What lines below contain the string "centred"? List them all.

Extracted data entries:
§ §

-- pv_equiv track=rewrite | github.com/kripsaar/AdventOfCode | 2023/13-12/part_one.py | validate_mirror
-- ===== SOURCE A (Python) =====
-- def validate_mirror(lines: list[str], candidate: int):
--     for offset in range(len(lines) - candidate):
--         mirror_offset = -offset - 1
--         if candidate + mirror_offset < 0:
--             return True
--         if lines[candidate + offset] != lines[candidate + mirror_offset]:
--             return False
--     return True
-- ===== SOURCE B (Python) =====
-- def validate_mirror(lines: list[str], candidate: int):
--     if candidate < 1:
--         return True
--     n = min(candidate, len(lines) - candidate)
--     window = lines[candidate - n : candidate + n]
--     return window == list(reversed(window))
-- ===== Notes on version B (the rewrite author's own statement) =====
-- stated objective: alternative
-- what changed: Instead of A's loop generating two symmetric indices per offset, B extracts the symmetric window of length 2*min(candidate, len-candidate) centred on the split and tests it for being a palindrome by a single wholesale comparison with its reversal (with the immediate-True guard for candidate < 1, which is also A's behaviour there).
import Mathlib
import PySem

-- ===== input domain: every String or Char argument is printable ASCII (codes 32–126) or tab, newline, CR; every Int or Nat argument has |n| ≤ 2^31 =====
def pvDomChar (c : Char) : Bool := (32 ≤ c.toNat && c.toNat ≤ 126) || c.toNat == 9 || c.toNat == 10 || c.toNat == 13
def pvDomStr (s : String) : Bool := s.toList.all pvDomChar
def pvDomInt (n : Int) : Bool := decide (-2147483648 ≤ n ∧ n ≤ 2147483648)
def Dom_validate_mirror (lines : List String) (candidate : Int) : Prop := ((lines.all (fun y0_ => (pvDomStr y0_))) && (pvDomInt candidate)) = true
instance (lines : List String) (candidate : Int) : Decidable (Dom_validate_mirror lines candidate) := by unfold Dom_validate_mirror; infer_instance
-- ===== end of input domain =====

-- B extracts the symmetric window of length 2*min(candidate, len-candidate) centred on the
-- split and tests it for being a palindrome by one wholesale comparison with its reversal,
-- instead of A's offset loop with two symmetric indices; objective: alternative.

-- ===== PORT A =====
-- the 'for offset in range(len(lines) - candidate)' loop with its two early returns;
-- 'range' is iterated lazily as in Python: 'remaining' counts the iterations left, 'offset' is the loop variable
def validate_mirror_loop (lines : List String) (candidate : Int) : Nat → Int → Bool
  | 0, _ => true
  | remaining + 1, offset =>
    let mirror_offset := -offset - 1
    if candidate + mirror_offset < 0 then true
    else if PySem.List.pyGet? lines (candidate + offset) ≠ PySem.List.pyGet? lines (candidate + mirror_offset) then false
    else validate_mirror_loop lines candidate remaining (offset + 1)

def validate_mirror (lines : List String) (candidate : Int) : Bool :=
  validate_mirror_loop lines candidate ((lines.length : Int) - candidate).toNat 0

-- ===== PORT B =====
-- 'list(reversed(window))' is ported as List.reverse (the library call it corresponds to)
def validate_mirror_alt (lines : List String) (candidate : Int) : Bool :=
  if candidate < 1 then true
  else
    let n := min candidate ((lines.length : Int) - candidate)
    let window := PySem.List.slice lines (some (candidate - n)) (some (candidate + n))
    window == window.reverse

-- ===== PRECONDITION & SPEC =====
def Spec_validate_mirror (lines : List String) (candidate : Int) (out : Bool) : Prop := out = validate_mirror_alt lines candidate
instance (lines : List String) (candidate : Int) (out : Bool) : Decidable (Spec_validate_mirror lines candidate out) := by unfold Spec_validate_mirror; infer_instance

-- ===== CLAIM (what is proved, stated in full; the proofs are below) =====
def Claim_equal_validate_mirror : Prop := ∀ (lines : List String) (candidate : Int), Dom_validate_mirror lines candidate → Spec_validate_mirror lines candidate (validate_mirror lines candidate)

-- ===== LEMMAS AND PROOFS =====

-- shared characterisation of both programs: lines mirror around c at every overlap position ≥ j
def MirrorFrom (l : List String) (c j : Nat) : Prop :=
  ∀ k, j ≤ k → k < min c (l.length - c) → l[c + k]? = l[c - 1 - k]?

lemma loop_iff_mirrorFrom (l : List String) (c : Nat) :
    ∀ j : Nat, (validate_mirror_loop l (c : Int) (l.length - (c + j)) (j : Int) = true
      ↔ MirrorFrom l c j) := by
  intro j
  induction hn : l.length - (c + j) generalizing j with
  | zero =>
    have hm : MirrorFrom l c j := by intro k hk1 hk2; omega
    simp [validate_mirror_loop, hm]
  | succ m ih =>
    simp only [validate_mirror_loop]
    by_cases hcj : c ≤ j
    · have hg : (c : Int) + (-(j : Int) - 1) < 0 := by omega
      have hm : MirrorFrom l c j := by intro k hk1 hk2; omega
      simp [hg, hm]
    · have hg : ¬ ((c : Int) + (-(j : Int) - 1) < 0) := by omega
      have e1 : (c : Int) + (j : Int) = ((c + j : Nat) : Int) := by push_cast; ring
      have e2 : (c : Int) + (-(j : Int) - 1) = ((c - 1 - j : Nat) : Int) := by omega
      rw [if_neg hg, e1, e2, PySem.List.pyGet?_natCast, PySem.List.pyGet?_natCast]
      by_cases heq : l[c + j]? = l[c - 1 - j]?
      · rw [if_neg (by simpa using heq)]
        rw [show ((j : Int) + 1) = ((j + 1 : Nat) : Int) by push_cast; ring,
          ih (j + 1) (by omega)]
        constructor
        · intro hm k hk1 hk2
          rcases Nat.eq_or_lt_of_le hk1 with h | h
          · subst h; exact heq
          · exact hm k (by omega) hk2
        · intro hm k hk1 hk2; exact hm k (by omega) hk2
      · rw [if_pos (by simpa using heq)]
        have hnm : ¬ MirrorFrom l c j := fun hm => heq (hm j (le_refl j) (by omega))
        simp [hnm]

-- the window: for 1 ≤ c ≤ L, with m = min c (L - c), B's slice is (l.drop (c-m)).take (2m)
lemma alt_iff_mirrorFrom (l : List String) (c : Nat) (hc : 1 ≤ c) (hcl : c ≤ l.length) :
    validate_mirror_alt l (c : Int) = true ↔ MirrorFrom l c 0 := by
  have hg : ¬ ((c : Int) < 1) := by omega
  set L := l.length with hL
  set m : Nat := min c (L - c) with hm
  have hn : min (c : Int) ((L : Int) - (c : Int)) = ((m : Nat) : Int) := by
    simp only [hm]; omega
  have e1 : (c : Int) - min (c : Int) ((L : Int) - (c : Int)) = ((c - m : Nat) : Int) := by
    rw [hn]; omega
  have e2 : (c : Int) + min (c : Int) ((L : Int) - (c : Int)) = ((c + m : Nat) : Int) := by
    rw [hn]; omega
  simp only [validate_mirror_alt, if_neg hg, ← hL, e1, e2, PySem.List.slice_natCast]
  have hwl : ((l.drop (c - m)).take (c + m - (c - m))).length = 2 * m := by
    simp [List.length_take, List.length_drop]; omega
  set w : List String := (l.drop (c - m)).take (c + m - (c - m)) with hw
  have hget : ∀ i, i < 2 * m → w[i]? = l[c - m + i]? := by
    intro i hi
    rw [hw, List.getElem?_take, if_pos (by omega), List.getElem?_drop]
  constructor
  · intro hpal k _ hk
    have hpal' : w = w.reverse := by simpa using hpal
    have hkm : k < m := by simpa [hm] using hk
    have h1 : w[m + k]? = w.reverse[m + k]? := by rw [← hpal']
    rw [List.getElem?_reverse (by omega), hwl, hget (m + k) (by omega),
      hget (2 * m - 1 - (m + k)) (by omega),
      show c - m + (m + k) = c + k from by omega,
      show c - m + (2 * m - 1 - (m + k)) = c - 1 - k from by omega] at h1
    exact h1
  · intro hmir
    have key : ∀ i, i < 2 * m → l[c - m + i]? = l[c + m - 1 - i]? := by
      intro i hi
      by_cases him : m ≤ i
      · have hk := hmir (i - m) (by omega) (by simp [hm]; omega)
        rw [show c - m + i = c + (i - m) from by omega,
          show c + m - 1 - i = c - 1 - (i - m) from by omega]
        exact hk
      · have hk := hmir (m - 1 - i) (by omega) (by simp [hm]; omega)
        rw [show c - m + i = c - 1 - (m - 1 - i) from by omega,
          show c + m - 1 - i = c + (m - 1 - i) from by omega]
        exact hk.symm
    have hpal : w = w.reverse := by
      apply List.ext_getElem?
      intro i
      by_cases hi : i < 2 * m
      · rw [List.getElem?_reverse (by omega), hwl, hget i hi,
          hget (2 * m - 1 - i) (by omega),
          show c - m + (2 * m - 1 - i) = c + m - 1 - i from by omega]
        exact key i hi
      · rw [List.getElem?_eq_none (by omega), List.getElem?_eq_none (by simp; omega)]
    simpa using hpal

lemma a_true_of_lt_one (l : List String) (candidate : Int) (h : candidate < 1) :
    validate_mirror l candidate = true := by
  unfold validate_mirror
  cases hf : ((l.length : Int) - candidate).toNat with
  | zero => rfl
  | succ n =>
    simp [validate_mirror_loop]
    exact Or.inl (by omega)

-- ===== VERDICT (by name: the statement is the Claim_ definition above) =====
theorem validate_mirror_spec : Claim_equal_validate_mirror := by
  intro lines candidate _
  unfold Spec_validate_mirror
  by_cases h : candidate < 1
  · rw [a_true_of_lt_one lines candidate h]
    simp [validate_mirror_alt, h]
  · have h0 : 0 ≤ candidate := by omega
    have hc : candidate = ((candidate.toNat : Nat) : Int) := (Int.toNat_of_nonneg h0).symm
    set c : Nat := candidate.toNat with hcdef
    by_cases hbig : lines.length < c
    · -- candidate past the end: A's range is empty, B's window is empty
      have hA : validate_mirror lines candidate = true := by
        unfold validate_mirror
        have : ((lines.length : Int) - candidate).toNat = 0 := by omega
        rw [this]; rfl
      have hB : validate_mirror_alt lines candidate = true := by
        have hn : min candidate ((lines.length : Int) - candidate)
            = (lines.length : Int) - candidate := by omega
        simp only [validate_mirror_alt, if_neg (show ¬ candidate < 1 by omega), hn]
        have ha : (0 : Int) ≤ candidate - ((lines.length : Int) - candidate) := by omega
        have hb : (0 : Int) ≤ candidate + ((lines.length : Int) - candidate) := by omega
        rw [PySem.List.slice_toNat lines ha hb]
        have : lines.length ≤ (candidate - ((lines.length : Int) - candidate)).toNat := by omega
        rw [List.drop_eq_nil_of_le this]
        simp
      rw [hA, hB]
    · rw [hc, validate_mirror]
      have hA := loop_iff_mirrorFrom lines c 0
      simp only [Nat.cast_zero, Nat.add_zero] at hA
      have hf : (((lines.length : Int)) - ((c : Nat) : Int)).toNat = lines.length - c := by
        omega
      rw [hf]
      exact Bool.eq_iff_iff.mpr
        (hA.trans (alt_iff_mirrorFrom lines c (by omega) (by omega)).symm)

§ §

Written response:
-- what changed: Instead of A's loop generating two symmetric indices per offset, B extracts the symmetric window of length 2*min(candidate, len-candidate) centred on the split and tests it for being a palindrome by a single wholesale comparison with its reversal (with the immediate-True guard for candidate < 1, which is also A's behaviour there).
-- B extracts the symmetric window of length 2*min(candidate, len-candidate) centred on the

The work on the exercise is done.